Korku filmlerinin başrolü: Örümcekler
Örümceklerden korkuyor olabilirsiniz ancak bir doz bilim korkuya her zaman iyi gelir! Gelin bu sekiz bacaklıları hızlıca tanıyalım ve onlar hakkında yanlış bilinenleri biraz düzeltelim.
Kaan MikaÖrümcekler böcek değillerdir. Bazılarınız şoke olmuş olabilir ancak bu bilimsel bir gerçek. Böceklerin altı bacağı varken örümceklerin sekiz bacağı vardır. Ayrıca böcekler kanatlıdır, örümceklerin ise kanadı yoktur. Diğer bir farkları ise böceklerin bedeninin üç kısımdan örümceklerin ise iki kısımdan oluşması yani örümceklerin kafa ve göğüs kısımları kaynaşmış vaziyette.
Örümcek bilimine “araknoloji”, örümcekleri çalışan bilim insanlarına “araknolog” ve örümceklerden korkmaya ise “araknofobi” adı verilir.
HEPSİ AĞ KURMUYOR
Böcek olmadıkları konusunda anlaştıysak biraz şu ağ konusuna değinelim. Sanılanın aksine tüm örümcekler ağ kurup kısmetlerini ağın başında beklemezler. Benim bu yazıyı yazdığım gün itibarıyla bilinen 52 bin 311 çeşit örümcek türü var. Bilinen diyorum çünkü her gün listeye yeni isimler ekleniyor. Tahmin edeceğiniz üzere bazıları ağ kurmadan avlarının peşinde koşuyor ancak hepsinin ağ kurmak için kullandığı ipek bezleri mevcut. Üretilen ipek, ağ memesi olarak bilinen organdan çıkıyor ve ayakların yardımıyla biçim kazanıyor.
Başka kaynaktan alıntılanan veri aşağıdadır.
-- pv_equiv track=rewrite | github.com/zFlayn/PIA-Teoria-de-Automatas-032 | MaquinaTuring.py | turing_machine
-- ===== SOURCE A (Python) =====
-- def turing_machine(input_string):
--     # Verificar la longitud de la cadena
--     if len(input_string) % 4 != 0:
--         return False
--
--     # Definir la tabla de transiciones
--     transitions = {
--         ('q0', 'a'): ('q1', 'ƀ', 'R'),
--         ('q0', 'b'): ('q1', 'ƀ', 'R'),
--         ('q1', 'a'): ('q2', 'ƀ', 'R'),
--         ('q1', 'b'): ('q2', 'ƀ', 'R'),
--         ('q2', 'a'): ('q3', 'ƀ', 'R'),
--         ('q2', 'b'): ('q3', 'ƀ', 'R'),
--         ('q3', 'a'): ('q0', 'ƀ', 'R'),
--         ('q3', 'b'): ('q0', 'ƀ', 'R'),
--         ('q0', 'ƀ'): ('qAceptación', 'ƀ', 'S')
--     }
--
--     # Definir variables iniciales
--     tape = list(input_string)
--     tape.append('ƀ')  # Agregar el símbolo en blanco al final de la cinta
--     state = 'q0'
--     head_position = 0
--
--     # Ejecutar la máquina de Turing
--     while state != 'qAceptación':
--         current_symbol = tape[head_position]
--         if (state, current_symbol) not in transitions:
--             return False  # La transición no está definida para el estado actual y el símbolo actual
--         new_state, new_symbol, direction = transitions[(state, current_symbol)]
--         tape[head_position] = new_symbol
--         if direction == 'R':
--             head_position += 1
--         elif direction == 'L':
--             head_position -= 1
--         state = new_state
--
--     return True
-- ===== SOURCE B (Python) =====
-- def turing_machine(input_string):
--     if len(input_string) % 4 != 0:
--         return False
--     return all(c in 'ab' for c in input_string)
-- ===== Notes on version B (the rewrite author's own statement) =====
-- stated objective: simpler
-- what changed: Replaces the tape/transition-table/head Turing-machine simulation with a direct one-pass recognizer: length divisible by 4 and every character in the machine's two-letter input alphabet.
import Mathlib
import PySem

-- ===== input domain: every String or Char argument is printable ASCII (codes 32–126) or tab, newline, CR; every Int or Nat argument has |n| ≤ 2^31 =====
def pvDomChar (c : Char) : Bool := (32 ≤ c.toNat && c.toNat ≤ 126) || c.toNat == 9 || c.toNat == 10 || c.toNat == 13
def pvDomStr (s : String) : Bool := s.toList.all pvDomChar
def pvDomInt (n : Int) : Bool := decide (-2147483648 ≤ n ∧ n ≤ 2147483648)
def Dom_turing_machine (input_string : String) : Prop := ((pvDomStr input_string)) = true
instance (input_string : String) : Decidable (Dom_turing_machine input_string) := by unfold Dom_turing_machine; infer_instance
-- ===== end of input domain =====

-- B replaces A's tape/transition-table/head Turing-machine simulation with a direct
-- one-pass recognizer (length divisible by 4, all characters in the two-letter alphabet); equal on Dom.

-- ===== PORT A =====

-- A's transition table, as an insertion-order dict
def pvTransitions : PySem.Dict (String × Char) (String × Char × String) :=
  PySem.Dict.ofList
  [ (("q0", 'a'), ("q1", 'ƀ', "R")),
    (("q0", 'b'), ("q1", 'ƀ', "R")),
    (("q1", 'a'), ("q2", 'ƀ', "R")),
    (("q1", 'b'), ("q2", 'ƀ', "R")),
    (("q2", 'a'), ("q3", 'ƀ', "R")),
    (("q2", 'b'), ("q3", 'ƀ', "R")),
    (("q3", 'a'), ("q0", 'ƀ', "R")),
    (("q3", 'b'), ("q0", 'ƀ', "R")),
    (("q0", 'ƀ'), ("qAceptación", 'ƀ', "S")) ]

-- A's while-loop, with a fuel guard making the recursion total (the fuel passed by
-- turing_machine is provably sufficient; the `none` branch of pyGet? is Python's
-- IndexError, unreachable from turing_machine's call)
def pvLoopA (fuel : Nat) (tape : List Char) (state : String) (head : Int) : Bool :=
  if state == "qAceptación" then true
  else match fuel with
  | 0 => false
  | fuel + 1 =>
    match PySem.List.pyGet? tape head with
    | none => false
    | some current_symbol =>
      match pvTransitions.get? (state, current_symbol) with
      | none => false
      | some (new_state, new_symbol, direction) =>
        let tape' := PySem.List.pySetD tape head new_symbol
        let head' := if direction == "R" then head + 1
                     else if direction == "L" then head - 1 else head
        pvLoopA fuel tape' new_state head'

def turing_machine (input_string : String) : Bool :=
  if PySem.Int.mod (PySem.Str.len input_string) 4 != 0 then false
  else
    let tape := input_string.toList ++ ['ƀ']
    pvLoopA (tape.length + 1) tape "q0" 0

-- ===== PORT B =====
def turing_machine_alt (input_string : String) : Bool :=
  if PySem.Int.mod (PySem.Str.len input_string) 4 != 0 then false
  else input_string.toList.all (fun c => c == 'a' || c == 'b')

-- ===== PRECONDITION & SPEC =====
def Spec_turing_machine (input_string : String) (out : Bool) : Prop := out = turing_machine_alt input_string
instance (input_string : String) (out : Bool) : Decidable (Spec_turing_machine input_string out) := by unfold Spec_turing_machine; infer_instance

-- ===== CLAIM (what is proved, stated in full; the proofs are below) =====
def Claim_equal_turing_machine : Prop := ∀ (input_string : String), Dom_turing_machine input_string → Spec_turing_machine input_string (turing_machine input_string)

-- ===== LEMMAS AND PROOFS =====

-- A's state after k steps to the right
def pvState (k : Nat) : String :=
  match k with | 0 => "q0" | 1 => "q1" | 2 => "q2" | _ => "q3"

theorem pvState_ne (k : Nat) : (pvState k == "qAceptación") = false := by
  unfold pvState; split <;> rfl

theorem pvLoopA_accept (fuel : Nat) (tape : List Char) (head : Int) :
    pvLoopA fuel tape "qAceptación" head = true := by
  unfold pvLoopA; simp

theorem pvLoopA_step (f : Nat) (tape : List Char) (state : String) (head : Int)
    (h : (state == "qAceptación") = false)
    (c : Char) (hget : PySem.List.pyGet? tape head = some c)
    (ns : String) (nsym : Char)
    (htr : pvTransitions.get? (state, c) = some (ns, nsym, "R")) :
    pvLoopA (f + 1) tape state head
      = pvLoopA f (PySem.List.pySetD tape head nsym) ns (head + 1) := by
  conv_lhs => rw [pvLoopA]
  simp [h, hget, htr]

theorem pvLoopA_stuck (f : Nat) (tape : List Char) (state : String) (head : Int)
    (h : (state == "qAceptación") = false)
    (c : Char) (hget : PySem.List.pyGet? tape head = some c)
    (htr : pvTransitions.get? (state, c) = none) :
    pvLoopA (f + 1) tape state head = false := by
  unfold pvLoopA; simp [h, hget, htr]

theorem pvTrans_none (st : String) (c : Char)
    (hca : c ≠ 'a') (hcb : c ≠ 'b') (hcx : c ≠ 'ƀ') :
    pvTransitions.get? (st, c) = none := by
  have hmk : pvTransitions = PySem.Dict.mk
    [ (("q0", 'a'), ("q1", 'ƀ', "R")), (("q0", 'b'), ("q1", 'ƀ', "R")),
      (("q1", 'a'), ("q2", 'ƀ', "R")), (("q1", 'b'), ("q2", 'ƀ', "R")),
      (("q2", 'a'), ("q3", 'ƀ', "R")), (("q2", 'b'), ("q3", 'ƀ', "R")),
      (("q3", 'a'), ("q0", 'ƀ', "R")), (("q3", 'b'), ("q0", 'ƀ', "R")),
      (("q0", 'ƀ'), ("qAceptación", 'ƀ', "S")) ] := by decide
  rw [hmk]
  simp [PySem.Dict.get?, Ne.symm hca, Ne.symm hcb, Ne.symm hcx]

theorem pvTrans_ab (k : Nat) (c : Char) (hc : c = 'a' ∨ c = 'b') :
    pvTransitions.get? (pvState (k % 4), c)
      = some (pvState ((k + 1) % 4), 'ƀ', "R") := by
  rw [show (k + 1) % 4 = (k % 4 + 1) % 4 from by omega]
  have h4 : k % 4 = 0 ∨ k % 4 = 1 ∨ k % 4 = 2 ∨ k % 4 = 3 := by omega
  rcases hc with rfl | rfl <;> rcases h4 with h | h | h | h <;> rw [h] <;> decide

-- loop invariant: head at cell i, the first i cells already overwritten with 'ƀ',
-- the unread ASCII suffix `rest` still on the tape, followed by the appended blank
theorem pvLoopA_inv (rest : List Char) (i fuel : Nat)
    (hfuel : rest.length + 1 ≤ fuel) (hrest : ∀ c ∈ rest, pvDomChar c) :
    pvLoopA fuel (List.replicate i 'ƀ' ++ (rest ++ ['ƀ'])) (pvState (i % 4)) (i : Int)
      = (decide ((i + rest.length) % 4 = 0) && rest.all (fun c => c == 'a' || c == 'b')) := by
  induction rest generalizing i fuel with
  | nil =>
    obtain ⟨f, rfl⟩ : ∃ f, fuel = f + 1 := ⟨fuel - 1, by omega⟩
    have hget : PySem.List.pyGet? (List.replicate i 'ƀ' ++ ([] ++ ['ƀ'])) (i : Int) = some 'ƀ' := by
      rw [PySem.List.pyGet?_natCast]; simp
    have h4 : i % 4 = 0 ∨ i % 4 = 1 ∨ i % 4 = 2 ∨ i % 4 = 3 := by omega
    rcases h4 with h | h | h | h <;> rw [h]
    · have h9 : pvTransitions.get? ("q0", 'ƀ') = some ("qAceptación", 'ƀ', "S") := by decide
      simp [pvLoopA, pvState, hget, h9, h, pvLoopA_accept]
    · have h9 : pvTransitions.get? ("q1", 'ƀ') = none := by decide
      simp [pvLoopA, pvState, hget, h9]; omega
    · have h9 : pvTransitions.get? ("q2", 'ƀ') = none := by decide
      simp [pvLoopA, pvState, hget, h9]; omega
    · have h9 : pvTransitions.get? ("q3", 'ƀ') = none := by decide
      simp [pvLoopA, pvState, hget, h9]; omega
  | cons c rest ih =>
    obtain ⟨f, rfl⟩ : ∃ f, fuel = f + 1 := ⟨fuel - 1, by omega⟩
    have hc : pvDomChar c := hrest c (by simp)
    have hget : PySem.List.pyGet? (List.replicate i 'ƀ' ++ (c :: rest ++ ['ƀ'])) (i : Int)
        = some c := by
      rw [PySem.List.pyGet?_natCast]; simp
    have hset : PySem.List.pySetD (List.replicate i 'ƀ' ++ (c :: rest ++ ['ƀ'])) (i : Int) 'ƀ'
        = List.replicate (i + 1) 'ƀ' ++ (rest ++ ['ƀ']) := by
      rw [PySem.List.pySetD_natCast, List.set_append]
      simp [List.replicate_succ']
    have hrest' : ∀ x ∈ rest, pvDomChar x := fun x hx => hrest x (by simp [hx])
    have hf : rest.length + 1 ≤ f := by simp at hfuel; omega
    have hcast : ((i : Int) + 1) = ((i + 1 : Nat) : Int) := by push_cast; ring
    by_cases hab : c = 'a' ∨ c = 'b'
    · rw [pvLoopA_step f _ _ _ (pvState_ne _) c hget _ 'ƀ' (pvTrans_ab i c hab), hset, hcast,
        ih (i + 1) f hf hrest']
      rcases hab with rfl | rfl <;>
        · simp only [List.all_cons, List.length_cons]
          norm_num
          rw [show i + 1 + rest.length = i + (rest.length + 1) from by omega]
          rfl
    · push_neg at hab
      have hcx : c ≠ 'ƀ' := by
        intro h'; subst h'; simp [pvDomChar] at hc
      rw [pvLoopA_stuck f _ _ _ (pvState_ne _) c hget (pvTrans_none _ c hab.1 hab.2 hcx)]
      simp [hab.1, hab.2]

-- ===== VERDICT (by name: the statement is the Claim_ definition above) =====
theorem turing_machine_spec : Claim_equal_turing_machine := by
  intro s hdom
  have hdom' : ∀ c ∈ s.toList, pvDomChar c := by
    have := hdom; unfold Dom_turing_machine pvDomStr at this
    simpa [List.all_eq_true] using this
  unfold Spec_turing_machine turing_machine turing_machine_alt
  rw [PySem.Str.len_eq]
  rcases Nat.eq_zero_or_pos (s.toList.length % 4) with h4 | h4
  · have hcond : ((PySem.Int.mod ((s.toList.length : Nat) : Int) 4) != 0) = false := by
      rw [show ((4 : Int)) = ((4 : Nat) : Int) by norm_num, PySem.Int.mod_natCast, h4]; rfl
    have key := pvLoopA_inv s.toList 0 (s.toList.length + 2) (by omega) hdom'
    simp only [List.replicate, List.nil_append, Nat.cast_zero, Nat.zero_add] at key
    rw [show pvState (0 % 4) = "q0" from rfl] at key
    simp only [hcond, Bool.false_eq_true, if_false]
    rw [show (s.toList ++ ['ƀ']).length + 1 = s.toList.length + 2 by simp, key]
    have h4s : s.length % 4 = 0 := by simpa using h4
    simp [h4s]
  · have hcond : ((PySem.Int.mod ((s.toList.length : Nat) : Int) 4) != 0) = true := by
      rw [show ((4 : Int)) = ((4 : Nat) : Int) by norm_num, PySem.Int.mod_natCast]
      have hl : s.toList.length = s.length := by simp
      simp [bne_iff_ne]
      omega
    simp only [hcond, if_true]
Avlarını yakalamak için bin bir çeşit farklı yöntem geliştirmişler. Bunlardan biri kamuflaj, hem de bukalemunlar gibi renk değiştirerek. En çok yengeç örümceklerde gözlemlenen bu davranış ile örümcekler çiçeklerin rengine bürünüp çiçeklere uğrayan davetsiz misafirleri sessizce beklerler. Hatta bazıları oyunu bir üst seviyeye taşıyarak kuş pisliğine benzer bir forma dönüşebilirler. Böylece yumurta bırakmak için gelen sinekleri kolaylıkla tuzağa düşürürler.
ONUN ADI ‘KOVBOY’
Diğer bir üstat ise “Bolas örümceği” olarak bilinen kovboy örümcekleridir. Neden mi kovboy? Bu örümcekler, ucu son derece yapışkan bir küre örerek ağlarının ucuna bağlarlar. Bir yandan çıkardıkları kokularla bazı güve türlerini kendilerine çekerler. Çiftleşmek umuduyla gelen güveler yapışkan bir kürenin üzerlerine kement gibi atılmasıyla tuzağa yakalanırlar.
Son olarak ise size dalgıç örümceklerden söz etmek istiyorum. Dolomedes cinsi bu örümcekler oluşturdukları hava kabarcığı ile suyun altına dalabilir ve yüzeye yakın olan küçük balıkları avlayabilirler. Yani örümcekler sırf böceklerin peşinde değiller. Fırsat bulduklarında balık, kuş, kurbağa ve hatta yılan gibi canlıları bile yiyebilirler.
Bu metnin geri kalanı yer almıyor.